Obfusquation may mean making dark, confused, blurred. Programmers use the term to designate a code hard to read and maintain. There are many free and paid obfuscator soft. The obfuscation as you will understand is used to make the source code difficult to understand and therefore to mitigate the existence of decompiler. an obfuscation only affects the files. class and not on the source files. After an obfuscation weight of the application can be reduce ... what appears to be a good advantage. The obfuscation is to be made before the prévérification in the sequence compilation of your application. Netbeans IDE includes a free obfuscation (Proguard) whose use is very simple.

You just go to the project properties - obfuscating - Obfuscation Level. Whenever you move the gauge you can read the description of the corresponding level of obfuscation. After you just say OK.

Remember that the Obfuscation is when you are in production phase of your program and not being debugging. Always test your application after obfusquer, there may be derangements for example relating to the level of obfuscation that you define.

API access to protected

For its proper functioning program will often use permissions. One example for a right of access to files, the mobile information (File Browser, PIM API) is also the case for a connection to the Internet. The programmer must provide such permissions. The MIDP 1.0 specification does not the permissions if you can say it like that. MIDP 2.0 is quite flexible against. Permissions set in the descriptor of the application (. Jad) through attributes MIDlet-Permissions for required permissions and MIDlet-Permissions-opt for the optional permissions. When the permissions problem is detected when launching an application that it produces an SecurityException.

With Netbeans IDE, adding a permission can be done by going to properties - Application Descriptor - API Permissions - Add - Select your permissions. Depending on whether you check or uncheck "required" or your permission is not considered optional. Netbeans will add the attributes in question. Jad (application descriptor)

-

Everything goes as before the application specified the rights (permissions) and it wishes to have clarified the identity of the user through the use of digital certificate.

Signature of the application

A certificate is like the card application identity, the link between the physical entity (author) and the virtual entity (the application). the standard most often used to produce the X509 certificates.

We will use Netbeans IDE for signing our application. To do this we find in the Properties - Signing - Keystore - Alias. There are several areas to protect, select the certificate for the domain that fits your goals:

- Minimum all permissions are denied (OTA is a result of a failure).

- Trusted: all are accepted without permissions of the user intervension

- Untrusted: permissions granted after agreement of the user

Then export the key to the emulator to test your application.

Choose the field and click OK. Now your application is signed. The certificate was exported to the emulator for your application to be tested. Indeed, if your device does not recognize the certificate there is no valid reason to achieving the installation. You can create your own certificates (where you put your personal information for the signature) to open keystores manager.
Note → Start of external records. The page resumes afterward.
theorem pvMemBridge (vs : List (List (String × List String))) (c : Int × String) :
    c ∈ pvCands (vs.map pvRowOf) ↔ c ∈ pvLA vs := by
  induction vs with
  | nil => simp [pvCands, pvLA]
  | cons v rest ih =>
    simp only [List.map_cons, pvCands, pvLA, List.mem_append, ih]
    apply or_congr_left
    rw [pvRowOf_eq_keys]
    simp only [pvBlockA, List.mem_flatMap, List.mem_map]
    constructor
    · rintro ⟨p, ⟨ss, hss, rfl⟩, o, ⟨v2, hv2, rfl⟩, q, hq, rfl⟩
      rw [pvRowOf_eq_keys] at hq
      obtain ⟨pp, hpp, rfl⟩ := List.mem_map.mp hq
      exact ⟨v2, hv2, ss, hss, pp, hpp, rfl⟩
    · rintro ⟨v2, hv2, ss, hss, pp, hpp, rfl⟩
      refine ⟨_, ⟨ss, hss, rfl⟩, _, ⟨v2, hv2, rfl⟩,
        (pp, PySem.Set.ofList ((PySem.Dict.ofList v2).getD pp [])), ?_, rfl⟩
      rw [pvRowOf_eq_keys]
      exact List.mem_map_of_mem hpp

theorem pvBefore_eq :
    (fun a b : Int × String =>
      decide (b.1 < a.1) || (!decide (a.1 < b.1) && decide (b.2 < a.2)))
    = (fun a b : Int × String => decide (pvKey b < pvKey a)) := by
  funext a b
  simp only [pvKey, Prod.Lex.lt_iff, ofLex_toLex]
  by_cases h1 : b.1 < a.1
  · simp [h1]
  · by_cases h2 : a.1 < b.1
    · have : ¬ b.1 = a.1 := by omega
      simp [h1, h2, this]
    · have : b.1 = a.1 := by omega
      simp [this]

theorem pvFoldInsert_pairwise (xs acc : List (Int × String))
    (hacc : acc.Pairwise (fun a b => pvKey b ≤ pvKey a)) :
    (xs.foldl (fun acc x =>
        PySem.List.insertBy (fun a b => decide (pvKey b < pvKey a)) x acc) acc).Pairwise
      (fun a b => pvKey b ≤ pvKey a) := by
  induction xs generalizing acc with
  | nil => exact hacc
  | cons x t ih =>
    exact ih _ (PySem.List.insertBy_pairwise_ge pvKey x acc hacc)

-- the head of A's reverse-sorted candidate list is a maximum for the tuple order
theorem pvSortedHead (xs : List (Int × String)) (m : Int × String) (t : List (Int × String))
    (h : PySem.List.sorted2 xs Prod.fst Prod.snd true = m :: t) :
    m ∈ xs ∧ ∀ y ∈ xs, pvKey y ≤ pvKey m := by
  have hperm : (m :: t).Perm xs := by
    rw [← h]; exact PySem.List.sorted2_perm xs Prod.fst Prod.snd true
  have hpw : (m :: t).Pairwise (fun a b => pvKey b ≤ pvKey a) := by
    rw [← h]
    simp only [PySem.List.sorted2]
    rw [show (fun a b : Int × String =>
        decide (b.1 < a.1) || (!decide (a.1 < b.1) && decide (b.2 < a.2)))
      = (fun a b : Int × String => decide (pvKey b < pvKey a)) from pvBefore_eq]
    exact pvFoldInsert_pairwise xs [] (by simp)
  refine ⟨hperm.subset (List.mem_cons_self ..), ?_⟩
  intro y hy
  rcases List.mem_cons.mp (hperm.symm.subset hy) with rfl | hyt
  · exact le_refl _
  · exact (List.pairwise_cons.mp hpw).1 y hyt

-- nonemptiness of the candidate list under Pre_
theorem pvKeys_ofList {ν : Type} (ps : List (String × ν)) :
    (PySem.Dict.ofList ps).keys = PySem.Set.ofList (ps.map Prod.fst) := by
  show (List.foldl (fun acc p => acc.insert p.1 p.2) PySem.Dict.empty ps).keys = _
  rw [PySem.Dict.keys_foldl_insert_key ps Prod.fst (fun _ x => x.2) PySem.Dict.empty]
  rw [PySem.Dict.keys_empty, PySem.Set.update_nil_left]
Then follow the steps as presented in the diagram below. (Note: Step 7 is not required)



The award of this certificate produced a jad having the following attributes (color)

-------------------------------------------------- -------------------------------------------------- ---------------------------------

MIDlet-1: PIM Browser Example, / org / netbeans / desktop / resources / dir.png, pimbrowserexample.PIMBrowserExample

MIDlet-Certificate-1-1: MIICYTCCAcqgAwIBAgIESn8frjANBg .. [number!] ... etc.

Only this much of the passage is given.